Since the last annual meeting two county historical societies have been organized, and the Society has assisted organizers in several other counties which have not yet affiliated. A number of the local and county societies in the state are doing good work in gathering historical documents and relics. Members of the state Society are urged to lend their assistance to local associations.
This report would be incomplete without mention of the members of the staff
of this Society. They are uniformly courteous, loyal and conscientious. The
secretary acknowledges his indebtedness to them for what has been accomplished in
the past two years.
Upon the conclusion of the reading of the report of the secretary it was moved by F. A. Hobble that it be approved and accepted. Seconded by F. B. Bonebrake. Carried.
The president, H. K. Lindsley, having arrived, Mr. Hodder relinquished the chair to him. Mr. Lindsley called for the reading of the report of the treasurer of the Society, Mrs. Mary Embree, which follows:
STATEMENT OF MEMBERSHIP FEE FUND FROM OCTOBER 13, 1933, TO OCTOBER 12,
MARY EMBREE, Treasurer.
The above and foregoing statement preceding this one, of the membership fund and of the trust funds-Jonathan Pecker bequest fund, John Booth Bequest fund, and Thomas H. Bowlus fund, has been examined by the committee October 12, 1934, and approved.
On motion of Mrs. Flora R. Godsey, seconded by Dr. E. Bumgardner,the treasurer's report was approved.
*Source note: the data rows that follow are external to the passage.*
-- pv_equiv track=rewrite | github.com/thong3le/InterviewBit | graph/sum_fibonacci_numbers.py | fibsum
-- ===== SOURCE A (Python) =====
-- def fibsum(A):
--     fib = [1,1]
--     while fib[-1] + fib[-2] <= A:
--         fib.append(fib[-1] + fib[-2])
--     ans = 0
--     i = 0
--     idx = len(fib) - 1
--     while A > 0:
--         while fib[idx] > A:
--             idx -= 1
--         ans += 1
--         A -= fib[idx]
--     return ans
-- ===== SOURCE B (Python) =====
-- def fibsum(A):
--     # List-free recursive Zeckendorf count: subtract the largest Fibonacci
--     # number not exceeding A (found by advancing a pair) and recurse.
--     if A <= 0:
--         return 0
--     a, b = 1, 1
--     while a + b <= A:
--         a, b = b, a + b
--     return 1 + fibsum(A - b)
-- ===== Notes on version B (the rewrite author's own statement) =====
-- stated objective: simpler
-- what changed: Drops A's Fibonacci list and its two nested index-pointer loops entirely: B is a short recursion that finds the largest Fibonacci number not exceeding the remainder with a sliding pair (a,b) and recurses on the remainder, maintaining no list and no index state.
import Mathlib
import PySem

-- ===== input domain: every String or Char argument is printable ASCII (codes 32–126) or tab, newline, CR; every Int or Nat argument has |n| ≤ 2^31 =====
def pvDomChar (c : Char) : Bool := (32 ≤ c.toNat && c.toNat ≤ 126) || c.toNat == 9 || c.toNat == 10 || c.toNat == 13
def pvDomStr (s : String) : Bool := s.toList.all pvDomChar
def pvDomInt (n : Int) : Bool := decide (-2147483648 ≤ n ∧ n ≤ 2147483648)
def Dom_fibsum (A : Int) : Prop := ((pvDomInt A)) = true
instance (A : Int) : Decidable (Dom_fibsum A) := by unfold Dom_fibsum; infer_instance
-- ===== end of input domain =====

-- B drops A's Fibonacci list and its two nested pointer loops: it is a short recursion that
-- finds the largest Fibonacci ≤ remainder with a sliding pair and recurses (objective: simpler).

-- termination-measure facts cited by the ports' recursions (decreasing_by) below
theorem pvDecBuild (A a b : Int) (h : 1 ≤ b ∧ a + b ≤ A) :
    (A + 1 - (b + (a + b))).toNat < (A + 1 - (a + b)).toNat := by omega
theorem pvDecLoop (r g : Int) (h : 0 < r ∧ 1 ≤ g) : (r - g).toNat < r.toNat := by omega

-- ===== PORT A =====
-- `while fib[-1] + fib[-2] <= A: fib.append(fib[-1] + fib[-2])`; a, b mirror fib[-2], fib[-1].
-- The `1 ≤ b` conjunct is a termination guard only: it holds on every reachable state
-- (b starts at 1 and only grows), so the computation is exactly Python's.
def fibBuildA (A : Int) (acc : List Int) (a b : Int) : List Int :=
  if h : 1 ≤ b ∧ a + b ≤ A then fibBuildA A (acc ++ [a + b]) b (a + b) else acc
termination_by (A + 1 - (a + b)).toNat
decreasing_by exact pvDecBuild A a b h

-- inner `while fib[idx] > A: idx -= 1`; at idx = 0 Python's loop also stops whenever it is
-- reached (fib[0] = 1 ≤ A holds there in every run), so returning 0 there is exact.
def findIdxA (fib : List Int) (r : Int) : Nat → Nat
  | 0 => 0
  | k + 1 => if fib.getD (k + 1) 0 > r then findIdxA fib r k else k + 1

-- outer `while A > 0:` loop; the second conjunct is a termination guard only: every
-- entry of the built list is ≥ 1, so on reachable states the test is exactly `0 < r`.
def loopA (fib : List Int) (r : Int) (idx : Nat) (ans : Int) : Int :=
  if h : 0 < r ∧ 1 ≤ fib.getD (findIdxA fib r idx) 0 then
    loopA fib (r - fib.getD (findIdxA fib r idx) 0) (findIdxA fib r idx) (ans + 1)
  else ans
termination_by r.toNat
decreasing_by exact pvDecLoop r _ h

def fibsum (A : Int) : Int :=
  let fib := fibBuildA A [1, 1] 1 1
  loopA fib A (fib.length - 1) 0

-- ===== PORT B =====
-- `a, b = 1, 1; while a + b <= A: a, b = b, a + b` — returns the final b, the largest
-- Fibonacci number ≤ A (for A ≥ 1); `1 ≤ b` is a termination guard only (b starts at 1
-- and only grows).
def fibFindB (A a b : Int) : Int :=
  if h : 1 ≤ b ∧ a + b ≤ A then fibFindB A b (a + b) else b
termination_by (A + 1 - (a + b)).toNat
decreasing_by exact pvDecBuild A a b h

-- cited by fibsum_alt's decreasing_by: the found value is ≥ 1
theorem fibFindB_ge_one (A : Int) : ∀ (a b : Int), 1 ≤ a → 1 ≤ b → 1 ≤ fibFindB A a b := by
  intro a b
  fun_induction fibFindB with
  | case1 a b h ih => exact fun ha hb => ih hb (by omega)
  | case2 a b h => exact fun _ hb => hb

-- `if A <= 0: return 0` / `return 1 + fibsum(A - b)`
def fibsum_alt (A : Int) : Int :=
  if h : A ≤ 0 then 0 else 1 + fibsum_alt (A - fibFindB A 1 1)
termination_by A.toNat
decreasing_by
  exact pvDecLoop A (fibFindB A 1 1) ⟨by omega, fibFindB_ge_one A 1 1 (by norm_num) (by norm_num)⟩

-- ===== PRECONDITION & SPEC =====
def Spec_fibsum (A : Int) (out : Int) : Prop := out = fibsum_alt A
instance (A : Int) (out : Int) : Decidable (Spec_fibsum A out) := by unfold Spec_fibsum; infer_instance

-- ===== CLAIM (what is proved, stated in full; the proofs are below) =====
def Claim_equal_fibsum : Prop := ∀ (A : Int), Dom_fibsum A → Spec_fibsum A (fibsum A)

-- ===== LEMMAS AND PROOFS =====

-- the canonical Fibonacci list [fib 1, fib 2, …, fib n]
def FL (n : Nat) : List Int := (List.range n).map (fun i => ((Nat.fib (i + 1) : Nat) : Int))

theorem FL_length (n : Nat) : (FL n).length = n := by simp [FL]

theorem FL_getD (n i : Nat) (h : i < n) : (FL n).getD i 0 = (Nat.fib (i + 1) : Int) := by
  rw [List.getD_eq_getElem _ 0 (by simpa [FL_length])]
  simp [FL]

theorem FL_succ (m : Nat) : FL (m + 1) = FL m ++ [(Nat.fib (m + 1) : Int)] := by
  simp [FL, List.range_succ]

theorem fib_step (k : Nat) (hk : 2 ≤ k) :
    (Nat.fib (k - 1) : Int) + (Nat.fib k : Int) = (Nat.fib (k + 1) : Int) := by
  have h2 : k - 1 + 2 = k + 1 := by omega
  have h1 : k - 1 + 1 = k := by omega
  rw [← h2, Nat.fib_add_two, h1]
  push_cast
  ring

theorem buildA_spec (A : Int) : ∀ (acc : List Int) (a b : Int)
    (k : Nat), 2 ≤ k → acc = FL k → a = (Nat.fib (k - 1) : Int) → b = (Nat.fib k : Int) →
    ∃ n, 2 ≤ n ∧ fibBuildA A acc a b = FL n ∧ A < (Nat.fib (n + 1) : Int) := by
  intro acc a b
  fun_induction fibBuildA with
  | case1 acc a b h ih =>
      intro k hk hacc hA hB
      have hstep := fib_step k hk
      refine ih (k + 1) (by omega) ?_ ?_ ?_
      · subst hacc hA hB
        rw [FL_succ, hstep]
      · rw [hB]; norm_num
      · rw [hA, hB, hstep]
  | case2 acc a b h =>
      intro k hk hacc hA hB
      refine ⟨k, hk, hacc, ?_⟩
      have hstep := fib_step k hk
      have hbpos : 1 ≤ (Nat.fib k : Int) := by
        have := Nat.fib_pos.mpr (show 0 < k by omega)
        exact_mod_cast this
      rw [not_and_or] at h
      subst hA hB
      omega

theorem build_top (A : Int) : ∃ n, 2 ≤ n ∧
    fibsum A = loopA (FL n) A (n - 1) 0 ∧ A < (Nat.fib (n + 1) : Int) := by
  obtain ⟨n, hn, hEq, hA⟩ := buildA_spec A [1, 1] 1 1 2 (le_refl 2)
    (by simp [FL, List.range_succ]) (by simp) (by simp)
  exact ⟨n, hn, by simp only [fibsum, hEq, FL_length], hA⟩

theorem find_spec (n : Nat) (r : Int) (hr : 1 ≤ r) : ∀ idx, 1 ≤ idx → idx < n →
    1 ≤ findIdxA (FL n) r idx ∧ findIdxA (FL n) r idx ≤ idx ∧
    ((Nat.fib (findIdxA (FL n) r idx + 1) : Int) ≤ r) ∧
    ∀ k, findIdxA (FL n) r idx < k → k ≤ idx → r < (Nat.fib (k + 1) : Int) := by
  intro idx
  induction idx with
  | zero => omega
  | succ m ih =>
      intro _ hlt
      simp only [findIdxA]
      rw [FL_getD n (m + 1) hlt]
      by_cases hc : (Nat.fib (m + 1 + 1) : Int) > r
      · simp only [hc, if_true]
        rcases Nat.eq_zero_or_pos m with rfl | hm
        · -- this branch is impossible: fib 2 = 1 ≤ r
          simp [Nat.fib] at hc; omega
        · obtain ⟨h1, h2, h3, h4⟩ := ih hm (by omega)
          refine ⟨h1, by omega, h3, ?_⟩
          intro k hk1 hk2
          rcases Nat.lt_or_ge k (m + 1) with hk | hk
          · exact h4 k hk1 (by omega)
          · have hkm : k = m + 1 := by omega
            subst hkm; exact hc
      · simp only [hc, if_false]
        exact ⟨by omega, le_refl _, by omega, by omega⟩

-- B's pair-advancing search returns fib m with fib m ≤ r < fib (m+1)
theorem findB_spec (r : Int) : ∀ (a b : Int) (k : Nat), 2 ≤ k →
    a = (Nat.fib (k - 1) : Int) → b = (Nat.fib k : Int) → (Nat.fib k : Int) ≤ r →
    ∃ m, 2 ≤ m ∧ fibFindB r a b = (Nat.fib m : Int) ∧
      (Nat.fib m : Int) ≤ r ∧ r < (Nat.fib (m + 1) : Int) := by
  intro a b
  fun_induction fibFindB with
  | case1 a b h ih =>
      intro k hk hA hB hle
      have hstep := fib_step k hk
      refine ih (k + 1) (by omega) (by rw [hB]; norm_num) (by rw [hA, hB, hstep]) ?_
      rw [← hstep, ← hA, ← hB]; exact h.2
  | case2 a b h =>
      intro k hk hA hB hle
      refine ⟨k, hk, hB, hle, ?_⟩
      have hstep := fib_step k hk
      have hbpos : 1 ≤ (Nat.fib k : Int) := by
        have := Nat.fib_pos.mpr (show 0 < k by omega)
        exact_mod_cast this
      rw [not_and_or] at h
      subst hA hB
      omega

-- the bracketing fib m ≤ r < fib (m+1) pins down the value fib m (m, m' ≥ 2)
theorem fib_bracket_unique (r : Int) (m m' : Nat) (_hm : 2 ≤ m) (_hm' : 2 ≤ m')
    (h1 : (Nat.fib m : Int) ≤ r) (h2 : r < (Nat.fib (m + 1) : Int))
    (h3 : (Nat.fib m' : Int) ≤ r) (h4 : r < (Nat.fib (m' + 1) : Int)) :
    (Nat.fib m : Int) = (Nat.fib m' : Int) := by
  rcases lt_trichotomy m m' with h | h | h
  · have : Nat.fib (m + 1) ≤ Nat.fib m' := Nat.fib_mono (by omega)
    have : (Nat.fib (m + 1) : Int) ≤ (Nat.fib m' : Int) := by exact_mod_cast this
    omega
  · rw [h]
  · have : Nat.fib (m' + 1) ≤ Nat.fib m := Nat.fib_mono (by omega)
    have : (Nat.fib (m' + 1) : Int) ≤ (Nat.fib m : Int) := by exact_mod_cast this
    omega

theorem findB_top (r : Int) (hr : 1 ≤ r) :
    ∃ m, 2 ≤ m ∧ fibFindB r 1 1 = (Nat.fib m : Int) ∧
      (Nat.fib m : Int) ≤ r ∧ r < (Nat.fib (m + 1) : Int) :=
  findB_spec r 1 1 2 (le_refl 2) (by simp) (by simp) (by norm_num [Nat.fib]; exact hr)

theorem loop_eq (n : Nat) : ∀ (fuel : Nat) (r : Int), r.toNat ≤ fuel →
    ∀ (idx : Nat) (c : Int), 1 ≤ idx → idx < n → r < (Nat.fib (idx + 2) : Int) →
    loopA (FL n) r idx c = c + fibsum_alt r := by
  intro fuel
  induction fuel with
  | zero =>
      intro r hm idx c h1 h2 h3
      rw [loopA, dif_neg (fun hcon => absurd hcon.1 (by omega))]
      rw [fibsum_alt, dif_pos (by omega)]
      ring
  | succ fuel ih =>
      intro r hm idx c h1 h2 h3
      by_cases hr : 0 < r
      · obtain ⟨hj1, hj2, hj3, hj4⟩ := find_spec n r (by omega) idx h1 h2
        set j := findIdxA (FL n) r idx with hj
        have hgd : (FL n).getD j 0 = (Nat.fib (j + 1) : Int) := FL_getD n _ (by omega)
        have hfibpos : 0 < Nat.fib (j + 1) := Nat.fib_pos.mpr (by omega)
        have hrj2 : r < (Nat.fib (j + 2) : Int) := by
          rcases Nat.lt_or_ge j idx with hlt | hge
          · exact hj4 (j + 1) (by omega) (by omega)
          · have hji : j = idx := by omega
            rw [hji]; exact h3
        -- A's step
        rw [loopA, dif_pos ⟨hr, by rw [hgd]; exact_mod_cast hfibpos⟩, ← hj, hgd]
        -- B's step: fibFindB r 1 1 = fib (j+1) by bracketing uniqueness
        obtain ⟨m, hm2, hmeq, hmle, hmlt⟩ := findB_top r (by omega)
        have hval : fibFindB r 1 1 = (Nat.fib (j + 1) : Int) := by
          rw [hmeq]
          exact fib_bracket_unique r m (j + 1) hm2 (by omega) hmle hmlt hj3
            (by exact hrj2)
        have hrec := Nat.fib_add_two (n := j)
        have hnew : r - (Nat.fib (j + 1) : Int) < (Nat.fib (j + 2) : Int) := by
          push_cast [hrec] at hrj2 ⊢
          have : 0 ≤ (Nat.fib (j + 1) : Int) := by positivity
          omega
        rw [ih (r - (Nat.fib (j + 1) : Int)) (by omega) j (c + 1) hj1 (by omega)
            (by push_cast [hrec] at hrj2 ⊢; omega)]
        conv_rhs => rw [fibsum_alt]
        rw [dif_neg (by omega), hval]
        ring
      · rw [loopA, dif_neg (fun hcon => absurd hcon.1 hr)]
        rw [fibsum_alt, dif_pos (by omega)]
        ring

theorem main_eq (A : Int) : fibsum A = fibsum_alt A := by
  obtain ⟨n, hn, hEq, hA⟩ := build_top A
  rw [hEq]
  have h3 : A < (Nat.fib ((n - 1) + 2) : Int) := by
    have hx : n - 1 + 2 = n + 1 := by omega
    rw [hx]; exact hA
  rw [loop_eq n A.toNat A (le_refl _) (n - 1) 0 (by omega) (by omega) h3]
  ring

-- ===== VERDICT (by name: the statement is the Claim_ definition above) =====
theorem fibsum_spec : Claim_equal_fibsum := by
  intro A _
  exact main_eq A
The president called for the report of the executive committee. In the absence of Edwin A. Austin, the secretary was asked to read the report:
The executive committee of the Kansas State Historical Society hereby submits the following report:
The constitution of this Society by the second paragraph of the sixth section provides:
For the transaction of necessary business when the board of directors is not in session, there shall be an executive committee of five members to be chosen from among members of the board of directors as follows: the president elected at the 1931 meeting shall appoint two members for one year and three members for two years and thereafter each newly elected president
shall appoint members to fill vacancies as they expire, the term of office being two years. Subject to the general direction of the board of directors, and in conformity with the state laws governing the Society, the executive committee shall be authorized to exercise the powers of the board and shall be responsible for the management of the Society and the carrying out of its policies.
Under the above provision the committee for the past year has been W. W. Denison, chairman, Edwin A. Austin, T. M. Lillard, H. K. Brooks, recently deceased, and Thomas Amory Lee appointed in his place, and Sam F. Woolard.
The committee holds monthly meetings on the third Friday of each month except during the summer months, the president and secretary also attending.
At the last meeting of the executive committee before this annual meeting, the committee examined the books of the treasurer and the receipts and disbursements of the Society, including the membership fund, state appropriation, and other receipts and disbursements, and the report of the state accountant, and the cash on hand at the National Bank of Topeka to the credit of the Society up to the date of this report.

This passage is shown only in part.